→ Action item: When you reach the line containing "theorem foldl_if_add (l" in the records below, start copying exactly, and stop once you have copied the line containing "rw [List.foldl_cons, ih, List.filter_cons]".

→ Records for the exercise:
-- pv_equiv track=rewrite | github.com/RodneyRichardson/AdventOfCode | 2022/aoc_2022_3.py | part2
-- ===== SOURCE A (Python) =====
-- def get_priority(item):
--     if item.islower():
--         priority = ord(item) - ord('a') + 1
--     else:
--         priority = ord(item) - ord('A') + 27
--     return priority
--
-- def part2(data):
--     """Solve part 2."""
--     badges = []
--     for i in range(0, len(data), 3):
--         rucksack1 = set(data[i])
--         rucksack2 = set(data[i+1])
--         rucksack3 = set(data[i+2])
--         badges.extend(rucksack1.intersection(rucksack2).intersection(rucksack3))
--     score = sum(get_priority(badge) for badge in badges)
--     return score
-- ===== SOURCE B (Python) =====
-- def get_priority(item):
--     if item.islower():
--         priority = ord(item) - ord('a') + 1
--     else:
--         priority = ord(item) - ord('A') + 27
--     return priority
--
--
-- def part2(data):
--     """Solve part 2 via a frequency table: count in how many of the three
--     rucksacks each item occurs and keep the items occurring in all three,
--     accumulating the score directly instead of collecting a badges list."""
--     score = 0
--     for i in range(0, len(data), 3):
--         counts = {}
--         for c in [*set(data[i]), *set(data[i + 1]), *set(data[i + 2])]:
--             counts[c] = counts.get(c, 0) + 1
--         for c, n in counts.items():
--             if n == 3:
--                 score += get_priority(c)
--     return score
-- ===== Notes on version B (the rewrite author's own statement) =====
-- stated objective: alternative
-- what changed: Replaces the chained set.intersection calls and the shared badges list with a per-triple frequency table (a dict counting in how many of the three character sets each item occurs), keeping items whose count is exactly 3 and adding their priorities straight into the running score.
import Mathlib
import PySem

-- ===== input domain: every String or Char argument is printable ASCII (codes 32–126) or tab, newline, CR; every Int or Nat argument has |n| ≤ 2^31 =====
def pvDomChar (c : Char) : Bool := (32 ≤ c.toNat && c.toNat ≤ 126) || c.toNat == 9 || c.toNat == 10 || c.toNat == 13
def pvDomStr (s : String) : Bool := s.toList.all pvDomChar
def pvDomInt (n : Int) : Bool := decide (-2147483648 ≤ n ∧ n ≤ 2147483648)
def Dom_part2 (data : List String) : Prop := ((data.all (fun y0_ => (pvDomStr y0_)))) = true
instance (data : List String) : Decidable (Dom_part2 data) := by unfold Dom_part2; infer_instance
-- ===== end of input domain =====

-- B replaces the chained set intersections and the badges list with a per-triple
-- frequency table (count-then-threshold) accumulating the score directly (alternative, not faster).

-- ===== PORT A =====
def get_priority (item : Char) : Int :=
  if PySem.Chars.islower item then (item.toNat : Int) - ('a'.toNat : Int) + 1
  else (item.toNat : Int) - ('A'.toNat : Int) + 27

def part2 (data : List String) : Int :=
  -- data[i] etc. are total here via getD ""; Pre_part2 excludes the IndexError inputs
  let badges := (PySem.List.pyRange 0 (data.length : Int) 3).foldl (fun acc i =>
    let rucksack1 : PySem.Set Char := PySem.Set.ofList (PySem.List.pyGetD data i "").toList
    let rucksack2 : PySem.Set Char := PySem.Set.ofList (PySem.List.pyGetD data (i+1) "").toList
    let rucksack3 : PySem.Set Char := PySem.Set.ofList (PySem.List.pyGetD data (i+2) "").toList
    acc ++ PySem.Set.inter (PySem.Set.inter rucksack1 rucksack2) rucksack3) []
  (badges.map get_priority).sum

-- ===== PORT B =====
def part2_alt (data : List String) : Int :=
  (PySem.List.pyRange 0 (data.length : Int) 3).foldl (fun score i =>
    let s1 : PySem.Set Char := PySem.Set.ofList (PySem.List.pyGetD data i "").toList
    let s2 : PySem.Set Char := PySem.Set.ofList (PySem.List.pyGetD data (i+1) "").toList
    let s3 : PySem.Set Char := PySem.Set.ofList (PySem.List.pyGetD data (i+2) "").toList
    let counts : PySem.Dict Char Int :=
      (s1 ++ s2 ++ s3).foldl (fun d c => d.insert c (d.getD c 0 + 1)) PySem.Dict.empty
    counts.items.foldl (fun sc p => if p.2 == 3 then sc + get_priority p.1 else sc) score) 0

-- ===== PRECONDITION & SPEC =====
-- Pre_ excludes lists whose length is not a multiple of 3: there data[i+1]/data[i+2] raises IndexError.
def Pre_part2 (data : List String) : Prop := data.length % 3 = 0
instance (data : List String) : Decidable (Pre_part2 data) := by unfold Pre_part2; infer_instance
def pvWitness_part2 : List String := ["abc", "cde", "ecf"]

def Spec_part2 (data : List String) (out : Int) : Prop := out = part2_alt data
instance (data : List String) (out : Int) : Decidable (Spec_part2 data out) := by unfold Spec_part2; infer_instance

-- ===== CLAIM (what is proved, stated in full; the proofs are below) =====
def Claim_equal_part2 : Prop := ∀ (data : List String), Dom_part2 data → Pre_part2 data → Spec_part2 data (part2 data)

-- ===== LEMMAS AND PROOFS =====

-- inner score loop of B = filter-then-sum over the items list
theorem foldl_if_add (l : List (Char × Int)) (s : Int) :
    l.foldl (fun sc p => if p.2 == 3 then sc + get_priority p.1 else sc) s
      = s + ((l.filter (fun p => p.2 == 3)).map (fun p => get_priority p.1)).sum := by
  induction l generalizing s with
  | nil => simp
  | cons p t ih =>
    rw [List.foldl_cons, ih, List.filter_cons]
    by_cases h : p.2 == 3 <;> simp only [h, if_true, if_false, Bool.false_eq_true,
      List.map_cons, List.sum_cons] <;> omega

-- Set.update only appends elements not already present
theorem update_append (t : List Char) : ∀ (s : PySem.Set Char),
    ∃ d, PySem.Set.update s t = s ++ d ∧ ∀ x ∈ d, x ∉ s := by
  induction t with
  | nil => exact fun s => ⟨[], by simp [PySem.Set.update]⟩
  | cons y t ih =>
    intro s
    obtain ⟨d', hd', hni⟩ := ih (PySem.Set.add s y)
    by_cases hy : y ∈ s
    · refine ⟨d', ?_, fun x hx => ?_⟩
      · simpa [PySem.Set.update, PySem.Set.add, hy] using hd'
      · have := hni x hx
        simp [PySem.Set.add, hy] at this
        exact this
    · refine ⟨y :: d', ?_, fun x hx => ?_⟩
      · have : PySem.Set.add s y = s ++ [y] := by simp [PySem.Set.add, hy]
        simpa [PySem.Set.update, this] using hd'
      · rcases List.mem_cons.mp hx with rfl | hx
        · exact hy
        · have := hni x hx
          simp [PySem.Set.add, hy] at this
          exact fun hxs => this.1 hxs

-- per-triple equality: intersection sum = frequency-table (count = 3) sum
theorem chunk_eq (a b c : List Char) :
    ((((PySem.Set.ofList a ++ PySem.Set.ofList b ++ PySem.Set.ofList c).foldl
        (fun d x => d.insert x (d.getD x 0 + 1)) PySem.Dict.empty : PySem.Dict Char Int)).items.foldl
        (fun sc p => if p.2 == 3 then sc + get_priority p.1 else sc) (0:Int))
      = ((PySem.Set.inter (PySem.Set.inter (PySem.Set.ofList a) (PySem.Set.ofList b))
            (PySem.Set.ofList c)).map get_priority).sum := by
  set s1 := PySem.Set.ofList a with hs1
  set s2 := PySem.Set.ofList b with hs2
  set s3 := PySem.Set.ofList c with hs3
  have n1 : s1.Nodup := PySem.Set.nodup_ofList a
  have n2 : s2.Nodup := PySem.Set.nodup_ofList b
  have n3 : s3.Nodup := PySem.Set.nodup_ofList c
  simp only [PySem.Dict.foldl_insert_getD_add_one_eq_counter]
  rw [foldl_if_add, zero_add, PySem.Dict.items_counter, List.filter_map, List.map_map]
  -- the filtered key list equals the intersection list
  have hkeys :
      (PySem.Set.ofList (s1 ++ s2 ++ s3)).filter
          (fun k => (((s1 ++ s2 ++ s3).count k : Int) == 3))
        = PySem.Set.inter (PySem.Set.inter s1 s2) s3 := by
    have hofl : PySem.Set.ofList (s1 ++ s2 ++ s3) = PySem.Set.update s1 (s2 ++ s3) := by
      rw [List.append_assoc]
      show List.foldl PySem.Set.add PySem.Set.empty (s1 ++ (s2 ++ s3)) = _
      rw [List.foldl_append,
          show List.foldl PySem.Set.add PySem.Set.empty s1 = PySem.Set.ofList s1 from rfl,
          PySem.Set.ofList_eq_self_of_nodup s1 n1]
      rfl
    have one : ∀ (l : List Char), l.Nodup → ∀ k, ((l.count k : Int)) = if k ∈ l then 1 else 0 := by
      intro l hl k
      by_cases h : k ∈ l
      · simp [h, List.count_eq_one_of_mem hl h]
      · simp [h, List.count_eq_zero_of_not_mem h]
    have cnt : ∀ k, (((s1 ++ s2 ++ s3).count k : Int))
        = (if k ∈ s1 then 1 else 0) + (if k ∈ s2 then 1 else 0) + (if k ∈ s3 then 1 else 0) := by
      intro k
      rw [List.count_append, List.count_append]
      push_cast
      rw [one s1 n1 k, one s2 n2 k, one s3 n3 k]
    obtain ⟨d, hd, hni⟩ := update_append (s2 ++ s3) s1
    rw [hofl, hd, List.filter_append]
    have hdnil : d.filter (fun k => (((s1 ++ s2 ++ s3).count k : Int) == 3)) = [] := by
      rw [List.filter_eq_nil_iff]
      intro x hx
      have hx1 : x ∉ s1 := hni x hx
      simp only [cnt x, if_neg hx1, beq_iff_eq]
      split_ifs <;> omega
    rw [hdnil, List.append_nil]
    have hcg : ∀ k ∈ s1, ((((s1 ++ s2 ++ s3).count k : Int) == 3))
        = (s2.contains k && s3.contains k) := by
      intro k hk
      rw [show (((s1 ++ s2 ++ s3).count k : Int) == 3)
            = (((if k ∈ s1 then 1 else 0) + (if k ∈ s2 then 1 else 0)
                + (if k ∈ s3 then (1:Int) else 0)) == 3) from by rw [cnt k]]
      by_cases h2 : k ∈ s2 <;> by_cases h3 : k ∈ s3 <;> simp [hk, h2, h3]
    rw [List.filter_congr hcg]
    simp [PySem.Set.inter, List.filter_filter, Bool.and_comm]
  simp only [Function.comp_def]
  rw [hkeys]

-- outer loops agree given the per-triple equality
theorem outer_eq (F : Int → List Char) (C : Int → List (Char × Int))
    (h : ∀ i, (C i).foldl (fun sc p => if p.2 == 3 then sc + get_priority p.1 else sc) (0:Int)
          = ((F i).map get_priority).sum) (l : List Int) :
    ∀ (acc : List Char) (s : Int), s = (acc.map get_priority).sum →
      l.foldl (fun sc i =>
          (C i).foldl (fun sc p => if p.2 == 3 then sc + get_priority p.1 else sc) sc) s
        = ((l.foldl (fun a i => a ++ F i) acc).map get_priority).sum := by
  induction l with
  | nil => intro acc s hs; simpa using hs
  | cons i t ih =>
    intro acc s hs
    simp only [List.foldl_cons]
    refine ih (acc ++ F i) _ ?_
    have h0 := h i
    rw [foldl_if_add, zero_add] at h0
    rw [foldl_if_add, h0, hs, List.map_append, List.sum_append]

-- ===== VERDICT (by name: the statement is the Claim_ definition above) =====
theorem part2_spec : Claim_equal_part2 := by
  intro data _ _
  unfold Spec_part2 part2 part2_alt
  simp only []
  symm
  refine outer_eq _ _ (fun i => ?_) _ [] 0 (by simp)
  exact chunk_eq (PySem.List.pyGetD data i "").toList
    (PySem.List.pyGetD data (i+1) "").toList (PySem.List.pyGetD data (i+2) "").toList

→ Problem solution:
theorem foldl_if_add (l : List (Char × Int)) (s : Int) :
    l.foldl (fun sc p => if p.2 == 3 then sc + get_priority p.1 else sc) s
      = s + ((l.filter (fun p => p.2 == 3)).map (fun p => get_priority p.1)).sum := by
  induction l generalizing s with
  | nil => simp
  | cons p t ih =>
    rw [List.foldl_cons, ih, List.filter_cons]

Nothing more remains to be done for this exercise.